INFORMATION PROVIDED:
-- pv_equiv track=rewrite | github.com/ibtissem101/Advent-Of-Code-2025 | 3rdday/day3-part2.py | find_best_digit
-- ===== SOURCE A (Python) =====
-- def find_best_digit(s, positions_remaining):
--     """
--     Find the index of the best left digit in string s,
--     using the hop-based greedy algorithm.
--     """
--     i = 0
--     while i < len(s):
--         jumped = False
--         for j in range(i + 1, len(s)):
--             remaining_after = len(s) - j  # digits including s[j]
--             if s[j] > s[i] and remaining_after >= positions_remaining:
--                 i = j  # hop to bigger digit
--                 jumped = True
--                 break
--         if not jumped:
--             break
--     return i  # index of chosen digit
-- ===== SOURCE B (Python) =====
-- def find_best_digit(s, positions_remaining):
--     """Single linear scan: leftmost maximal character among index 0 and
--     indices 1..len(s)-positions_remaining."""
--     limit = min(len(s) - positions_remaining, len(s) - 1)
--     best = 0
--     for j in range(1, limit + 1):
--         if s[j] > s[best]:
--             best = j
--     return best
-- ===== Notes on version B (the rewrite author's own statement) =====
-- stated objective: faster
-- what changed: Replaces A's quadratic hop-based greedy (restart an inner left-to-right scan after every hop) with a single linear scan that returns the leftmost maximal character among index 0 and the indices j with len(s)-j >= positions_remaining.
import Mathlib
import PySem

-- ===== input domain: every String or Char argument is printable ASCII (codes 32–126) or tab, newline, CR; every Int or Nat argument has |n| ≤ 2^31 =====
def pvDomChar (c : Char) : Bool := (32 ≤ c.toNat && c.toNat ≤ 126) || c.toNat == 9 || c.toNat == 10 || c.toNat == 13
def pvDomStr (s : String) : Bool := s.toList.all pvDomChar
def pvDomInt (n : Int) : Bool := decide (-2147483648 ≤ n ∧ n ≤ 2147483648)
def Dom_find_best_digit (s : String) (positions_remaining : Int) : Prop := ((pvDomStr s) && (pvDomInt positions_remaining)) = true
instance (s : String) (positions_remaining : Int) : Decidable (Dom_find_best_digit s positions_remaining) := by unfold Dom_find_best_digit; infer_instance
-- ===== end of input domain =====

-- B replaces A's quadratic hop-based greedy by a single left-to-right scan for the
-- leftmost maximal character of the admissible prefix (objective: faster, asymptotic).

-- ===== PORT A =====
-- inner `for j in range(i+1, len(s))` loop of A: first j with s[j] > s[i] and
-- len(s) - j >= positions_remaining, or none
def findHop (cs : List Char) (i : Nat) (pr : Int) (j : Nat) : Option Nat :=
  if _ : j < cs.length then
    if cs[i]! < cs[j]! ∧ (cs.length : Int) - (j : Int) ≥ pr then some j
    else findHop cs i pr (j + 1)
  else none
termination_by cs.length - j

-- needed by outerA's termination proof
theorem findHop_some_bounds (cs : List Char) (i : Nat) (pr : Int) :
    ∀ j0 j, findHop cs i pr j0 = some j → j0 ≤ j ∧ j < cs.length := by
  intro j0
  induction j0 using findHop.induct cs i pr with
  | case1 j0 hlt hc => intro j h; rw [findHop, dif_pos hlt, if_pos hc] at h
                       cases h; omega
  | case2 j0 hlt hc ih => intro j h; rw [findHop, dif_pos hlt, if_neg hc] at h
                          have := ih j h; omega
  | case3 j0 hlt => intro j h; rw [findHop, dif_neg hlt] at h; cases h

-- outer `while i < len(s)` loop of A
def outerA (cs : List Char) (pr : Int) (i : Nat) : Nat :=
  if _ : i < cs.length then
    match h : findHop cs i pr (i + 1) with
    | some j => outerA cs pr j
    | none => i
  else i
termination_by cs.length - i
decreasing_by have := findHop_some_bounds cs i pr (i + 1) j h; omega

def find_best_digit (s : String) (positions_remaining : Int) : Int :=
  (outerA s.toList positions_remaining 0 : Int)

-- ===== PORT B =====
-- `for j in range(1, limit + 1)` of Source B; since limit ≤ len(s) - 1 the conjunct
-- j < cs.length is a pure totality guard (it never fires before j > limit does not)
def scanB (cs : List Char) (limit : Int) (best : Nat) (j : Nat) : Nat :=
  if _ : j < cs.length ∧ (j : Int) ≤ limit then
    scanB cs limit (if cs[best]! < cs[j]! then j else best) (j + 1)
  else best
termination_by cs.length - j

def find_best_digit_alt (s : String) (positions_remaining : Int) : Int :=
  let cs := s.toList
  let limit := min ((cs.length : Int) - positions_remaining) ((cs.length : Int) - 1)
  (scanB cs limit 0 1 : Int)

-- ===== PRECONDITION & SPEC =====
def Spec_find_best_digit (s : String) (positions_remaining : Int) (out : Int) : Prop := out = find_best_digit_alt s positions_remaining
instance (s : String) (positions_remaining : Int) (out : Int) : Decidable (Spec_find_best_digit s positions_remaining out) := by unfold Spec_find_best_digit; infer_instance

-- ===== CLAIM (what is proved, stated in full; the proofs are below) =====
def Claim_equal_find_best_digit : Prop := ∀ (s : String) (positions_remaining : Int), Dom_find_best_digit s positions_remaining → Spec_find_best_digit s positions_remaining (find_best_digit s positions_remaining)

-- ===== LEMMAS AND PROOFS =====

-- j is an admissible hop target of A
def Good (cs : List Char) (pr : Int) (j : Nat) : Prop :=
  0 < j ∧ j < cs.length ∧ (cs.length : Int) - (j : Int) ≥ pr

-- m is the leftmost maximal index of {0} ∪ {admissible j}
def IsRes (cs : List Char) (pr : Int) (m : Nat) : Prop :=
  (m = 0 ∨ Good cs pr m) ∧
  (∀ j, Good cs pr j → ¬ cs[m]! < cs[j]!) ∧
  (∀ j, j < m → cs[j]! < cs[m]!)

theorem IsRes_unique (cs : List Char) (pr : Int) (m1 m2 : Nat)
    (h1 : IsRes cs pr m1) (h2 : IsRes cs pr m2) : m1 = m2 := by
  rcases Nat.lt_trichotomy m1 m2 with h | h | h
  · exact absurd (h2.2.2 m1 h) (not_lt.mpr (le_of_not_gt
      (h1.2.1 m2 (h2.1.resolve_left (by omega)))))
  · exact h
  · exact absurd (h1.2.2 m2 h) (not_lt.mpr (le_of_not_gt
      (h2.2.1 m1 (h1.1.resolve_left (by omega)))))

theorem findHop_none (cs : List Char) (i : Nat) (pr : Int) :
    ∀ j0, findHop cs i pr j0 = none →
      ∀ j, j0 ≤ j → j < cs.length → (cs.length : Int) - (j : Int) ≥ pr →
        ¬ cs[i]! < cs[j]! := by
  intro j0
  induction j0 using findHop.induct cs i pr with
  | case1 j0 hlt hc => intro h; rw [findHop, dif_pos hlt, if_pos hc] at h; cases h
  | case2 j0 hlt hc ih =>
      intro h j hj hjn hpr hlt'
      rw [findHop, dif_pos hlt, if_neg hc] at h
      rcases Nat.eq_or_lt_of_le hj with rfl | hj'
      · exact hc ⟨hlt', hpr⟩
      · exact ih h j hj' hjn hpr hlt'
  | case3 j0 hlt =>
      intro _ j hj hjn _ _
      exact absurd hjn (by omega)

theorem findHop_some (cs : List Char) (i : Nat) (pr : Int) :
    ∀ j0 j, findHop cs i pr j0 = some j →
      (j0 ≤ j ∧ j < cs.length ∧ cs[i]! < cs[j]! ∧ (cs.length : Int) - (j : Int) ≥ pr) ∧
      (∀ k, j0 ≤ k → k < j → (cs.length : Int) - (k : Int) ≥ pr → ¬ cs[i]! < cs[k]!) := by
  intro j0
  induction j0 using findHop.induct cs i pr with
  | case1 j0 hlt hc =>
      intro j h; rw [findHop, dif_pos hlt, if_pos hc] at h
      cases h
      exact ⟨⟨le_refl _, hlt, hc.1, hc.2⟩, fun k hk hk' _ _ => by omega⟩
  | case2 j0 hlt hc ih =>
      intro j h; rw [findHop, dif_pos hlt, if_neg hc] at h
      obtain ⟨h1, h2⟩ := ih j h
      refine ⟨⟨by omega, h1.2⟩, ?_⟩
      intro k hk hk' hpr hlt'
      rcases Nat.eq_or_lt_of_le hk with rfl | hk''
      · exact hc ⟨hlt', hpr⟩
      · exact h2 k hk'' hk' hpr hlt'
  | case3 j0 hlt => intro j h; rw [findHop, dif_neg hlt] at h; cases h

-- A's greedy hop loop lands on the leftmost maximal admissible index
theorem outerA_isRes (cs : List Char) (pr : Int) :
    ∀ i, i < cs.length → (i = 0 ∨ Good cs pr i) →
      (∀ k, k < i → cs[k]! < cs[i]!) →
      IsRes cs pr (outerA cs pr i) := by
  intro i
  induction i using outerA.induct cs pr with
  | case1 i hi j hfind ih =>
      intro _ hset hprev
      rw [outerA, dif_pos hi, hfind]
      obtain ⟨⟨hle, hjn, hlt, hpr⟩, hfirst⟩ := findHop_some cs i pr (i + 1) j hfind
      refine ih hjn (Or.inr ⟨by omega, hjn, hpr⟩) ?_
      intro k hk
      rcases Nat.lt_trichotomy k i with hki | rfl | hik
      · exact lt_trans (hprev k hki) hlt
      · exact hlt
      · exact lt_of_le_of_lt (le_of_not_gt (hfirst k (by omega) hk
          (by omega))) hlt
  | case2 i hi hfind =>
      intro _ hset hprev
      rw [outerA, dif_pos hi, hfind]
      refine ⟨hset, ?_, hprev⟩
      intro j hj hlt
      rcases Nat.lt_trichotomy j i with hji | rfl | hij
      · exact absurd hlt (asymm (hprev j hji))
      · exact absurd hlt (lt_irrefl _)
      · exact findHop_none cs i pr (i + 1) hfind j (by omega) hj.2.1 hj.2.2 hlt
  | case3 i hi => intro h; omega

-- B's scan maintains "best is the leftmost maximal index seen so far"
theorem scanB_isRes (cs : List Char) (pr : Int)
    (limit : Int) (hlim : limit = min ((cs.length : Int) - pr) ((cs.length : Int) - 1)) :
    ∀ n j best, cs.length - j ≤ n → 0 < j → best < cs.length → best < j →
      (best = 0 ∨ Good cs pr best) →
      (∀ k, 0 < k → k < j → Good cs pr k → ¬ cs[best]! < cs[k]!) →
      (∀ k, k < best → cs[k]! < cs[best]!) →
      IsRes cs pr (scanB cs limit best j) := by
  intro n
  induction n with
  | zero =>
      intro j best hn h0 hb hbj hset hseen hprev
      rw [scanB, dif_neg (by omega)]
      refine ⟨hset, ?_, hprev⟩
      intro k hk
      have hklim : (k : Int) ≤ limit := by
        rw [hlim]; obtain ⟨k0, kn, kp⟩ := hk; omega
      exact hseen k hk.1 (by obtain ⟨k0, kn, kp⟩ := hk; omega) hk
  | succ n ih =>
      intro j best hn h0 hb hbj hset hseen hprev
      rw [scanB]
      by_cases hg : j < cs.length ∧ (j : Int) ≤ limit
      · rw [dif_pos hg]
        have hjgood : Good cs pr j := ⟨h0, hg.1, by rw [hlim] at hg; omega⟩
        have hkgood : ∀ k, 0 < k → k < j → Good cs pr k := by
          intro k k0 kj
          exact ⟨k0, by omega, by rw [hlim] at hg; omega⟩
        by_cases hc : cs[best]! < cs[j]!
        · rw [if_pos hc]
          refine ih (j + 1) j (by omega) (by omega) hg.1 (by omega) (Or.inr hjgood) ?_ ?_
          · intro k k0 kj1 kg hlt
            rcases Nat.lt_trichotomy k j with kj | rfl | kj
            · exact hseen k k0 kj kg (lt_trans hc hlt)
            · exact lt_irrefl _ hlt
            · omega
          · intro k kj
            rcases Nat.lt_trichotomy k best with kb | rfl | kb
            · exact lt_trans (hprev k kb) hc
            · exact hc
            · have := hseen k (by omega) kj (hkgood k (by omega) kj)
              exact lt_of_le_of_lt (le_of_not_gt this) hc
        · rw [if_neg hc]
          refine ih (j + 1) best (by omega) (by omega) hb (by omega) hset ?_ hprev
          intro k k0 kj1 kg hlt
          rcases Nat.lt_trichotomy k j with kj | rfl | kj
          · exact hseen k k0 kj kg hlt
          · exact hc hlt
          · omega
      · rw [dif_neg hg]
        refine ⟨hset, ?_, hprev⟩
        intro k hk hlt
        obtain ⟨k0, kn, kp⟩ := hk
        have hklim : (k : Int) ≤ limit := by rw [hlim]; omega
        rcases Nat.lt_or_ge k j with kj | kj
        · exact hseen k k0 kj ⟨k0, kn, kp⟩ hlt
        · have : (j : Int) ≤ limit := by omega
          exact hg ⟨by omega, this⟩

-- ===== VERDICT (by name: the statement is the Claim_ definition above) =====
theorem find_best_digit_spec : Claim_equal_find_best_digit := by
  intro s pr _
  unfold Spec_find_best_digit find_best_digit find_best_digit_alt
  show (outerA s.toList pr 0 : Int)
      = (scanB s.toList (min ((s.toList.length : Int) - pr) ((s.toList.length : Int) - 1)) 0 1 : Int)
  by_cases hn : s.toList.length = 0
  · rw [outerA, scanB, dif_neg (by omega), dif_neg (by omega)]
  · have hA := outerA_isRes s.toList pr 0 (by omega) (Or.inl rfl)
      (fun k hk => absurd hk (by omega))
    have hB := scanB_isRes s.toList pr
        (min ((s.toList.length : Int) - pr) ((s.toList.length : Int) - 1)) rfl
        s.toList.length 1 0 (by omega) (by omega) (by omega) (by omega) (Or.inl rfl)
        (fun k k0 k1 => absurd k1 (by omega)) (fun k hk => absurd hk (by omega))
    exact_mod_cast IsRes_unique s.toList pr _ _ hA hB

ABOUT THIS TASK:
In the entries above, the lines between the one holding "def Spec_find_best_digit (s" and the one holding "intro h j hj hjn hpr hlt'", inclusive, are to be printed exactly as written, and those alone.

ANSWER BOX:
def Spec_find_best_digit (s : String) (positions_remaining : Int) (out : Int) : Prop := out = find_best_digit_alt s positions_remaining
instance (s : String) (positions_remaining : Int) (out : Int) : Decidable (Spec_find_best_digit s positions_remaining out) := by unfold Spec_find_best_digit; infer_instance

-- ===== CLAIM (what is proved, stated in full; the proofs are below) =====
def Claim_equal_find_best_digit : Prop := ∀ (s : String) (positions_remaining : Int), Dom_find_best_digit s positions_remaining → Spec_find_best_digit s positions_remaining (find_best_digit s positions_remaining)

-- ===== LEMMAS AND PROOFS =====

-- j is an admissible hop target of A
def Good (cs : List Char) (pr : Int) (j : Nat) : Prop :=
  0 < j ∧ j < cs.length ∧ (cs.length : Int) - (j : Int) ≥ pr

-- m is the leftmost maximal index of {0} ∪ {admissible j}
def IsRes (cs : List Char) (pr : Int) (m : Nat) : Prop :=
  (m = 0 ∨ Good cs pr m) ∧
  (∀ j, Good cs pr j → ¬ cs[m]! < cs[j]!) ∧
  (∀ j, j < m → cs[j]! < cs[m]!)

theorem IsRes_unique (cs : List Char) (pr : Int) (m1 m2 : Nat)
    (h1 : IsRes cs pr m1) (h2 : IsRes cs pr m2) : m1 = m2 := by
  rcases Nat.lt_trichotomy m1 m2 with h | h | h
  · exact absurd (h2.2.2 m1 h) (not_lt.mpr (le_of_not_gt
      (h1.2.1 m2 (h2.1.resolve_left (by omega)))))
  · exact h
  · exact absurd (h1.2.2 m2 h) (not_lt.mpr (le_of_not_gt
      (h2.2.1 m1 (h1.1.resolve_left (by omega)))))

theorem findHop_none (cs : List Char) (i : Nat) (pr : Int) :
    ∀ j0, findHop cs i pr j0 = none →
      ∀ j, j0 ≤ j → j < cs.length → (cs.length : Int) - (j : Int) ≥ pr →
        ¬ cs[i]! < cs[j]! := by
  intro j0
  induction j0 using findHop.induct cs i pr with
  | case1 j0 hlt hc => intro h; rw [findHop, dif_pos hlt, if_pos hc] at h; cases h
  | case2 j0 hlt hc ih =>
      intro h j hj hjn hpr hlt'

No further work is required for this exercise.